> [EXERCISE OBJECTIVE]:
Wherever the word "lemma" occurs in the lines below, copy the whole line.

[Stored data entries]
+--

lemma pvFold_upper (segs : List (List Char)) :
    ∀ (st : List (List Char) × Option (List Char)),
    (segs.map (List.map PySem.Chars.upperChar)).foldl pvGrp (pvSU st)
      = pvSU (segs.foldl pvGrp st) := by
  induction segs with
  | nil => intro st; simp
  | cons seg segs ih =>
    intro st
    simp only [List.map_cons, List.foldl_cons]
    rw [show pvGrp (pvSU st) (seg.map PySem.Chars.upperChar)
          = pvSU (pvGrp st seg) from by
        cases st with
        | mk a b => exact pvClose_upper a b seg]
    exact ih _

lemma pvFold_upper_nil (segs : List (List Char)) :
    (segs.map (List.map PySem.Chars.upperChar)).foldl pvGrp ([], none)
      = pvSU (segs.foldl pvGrp ([], none)) := pvFold_upper segs ([], none)

lemma pvFlush_upper (st : List (List Char) × Option (List Char)) :
    pvFlush (pvSU st) = (pvFlush st).map (List.map PySem.Chars.upperChar) := by
  cases st with
  | mk a b => cases b <;> simp [pvFlush, pvSU]

lemma pvJoin_upper (tokens : List (List Char)) :
    PySem.Chars.join ['_'] (tokens.map (List.map PySem.Chars.upperChar))
      = (PySem.Chars.join ['_'] tokens).map PySem.Chars.upperChar := by
  induction tokens with
  | nil => simp [PySem.Chars.join_nil]
  | cons a l ih =>
    cases l with
    | nil => simp [PySem.Chars.join_singleton]
    | cons b l' =>
      simp only [List.map_cons] at ih ⊢
      rw [PySem.Chars.join_cons_cons, PySem.Chars.join_cons_cons, ih]
      have h1 : PySem.Chars.upperChar '_' = '_' := by decide
      simp [h1]

lemma pvDropWhile_head (cs : List Char) : ∀ (c : Char) (rest : List Char),
    cs.dropWhile (fun c => c == '_') = c :: rest → c ≠ '_' := by
  induction cs with
  | nil => intro c rest h; simp at h
  | cons a cs ih =>
    intro c rest h
    rw [List.dropWhile_cons] at h
    by_cases ha : (a == '_') = true
    · rw [if_pos ha] at h
      exact ih c rest h
    · rw [if_neg ha] at h
      cases h
      simpa using ha

-- the two ports agree
lemma pv_main (s : String) : to_constant_case s = to_constant_case_alt s := by
  unfold to_constant_case to_constant_case_alt
  have hmark : ((s.toList.map (fun c =>
      if PySem.Chars.isupper c || PySem.Chars.isdigit c then ['_', c] else [c])).flatten)
      = pvMarked s.toList := rfl
  rw [hmark, pvDropWhile_marked s.toList]
  cases hdw : s.toList.dropWhile (fun c => c == '_') with
  | nil => rfl
  | cons c0 rest =>
    simp only []
    have hc0 : c0 ≠ '_' := pvDropWhile_head _ _ _ hdw
    have hupper : PySem.Chars.upper (c0 :: pvMarked rest)
        = ([c0] ++ pvMarked rest).map PySem.Chars.upperChar := rfl
    rw [hupper, pvSplitOn_eq, pvSplit_upper,
        pvSplit_marked rest [c0] (by simp; exact fun h => hc0 h.symm)]
    have hstep : (fun (st : List (List Char) × Option (List Char)) (tok : List Char) =>
        if tok.length == 1 then
          (st.1, some ((st.2.getD []) ++ tok))
        else
          match st.2 with
          | some a => (st.1 ++ [a] ++ [tok], none)
          | none   => (st.1 ++ [tok], none)) = pvGrp := by
      funext st tok
      cases st with
      | mk a b => cases b <;> rfl
    rw [hstep, pvFold_upper_nil, ← pvScan_eq rest [c0] ([], none)]
    show String.ofList (PySem.Chars.join ['_']
        (pvFlush (pvSU ((pvSegs [c0] rest).foldl pvGrp ([], none)))))
      = String.ofList (PySem.Chars.upper (PySem.Chars.join ['_']
        (pvFlush ((pvSegs [c0] rest).foldl pvGrp ([], none)))))
    rw [pvFlush_upper, pvJoin_upper]
    rfl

+--

> [TASK RESULT]:
lemma pvFold_upper (segs : List (List Char)) :
lemma pvFold_upper_nil (segs : List (List Char)) :
lemma pvFlush_upper (st : List (List Char) × Option (List Char)) :
lemma pvJoin_upper (tokens : List (List Char)) :
lemma pvDropWhile_head (cs : List Char) : ∀ (c : Char) (rest : List Char),
lemma pv_main (s : String) : to_constant_case s = to_constant_case_alt s := by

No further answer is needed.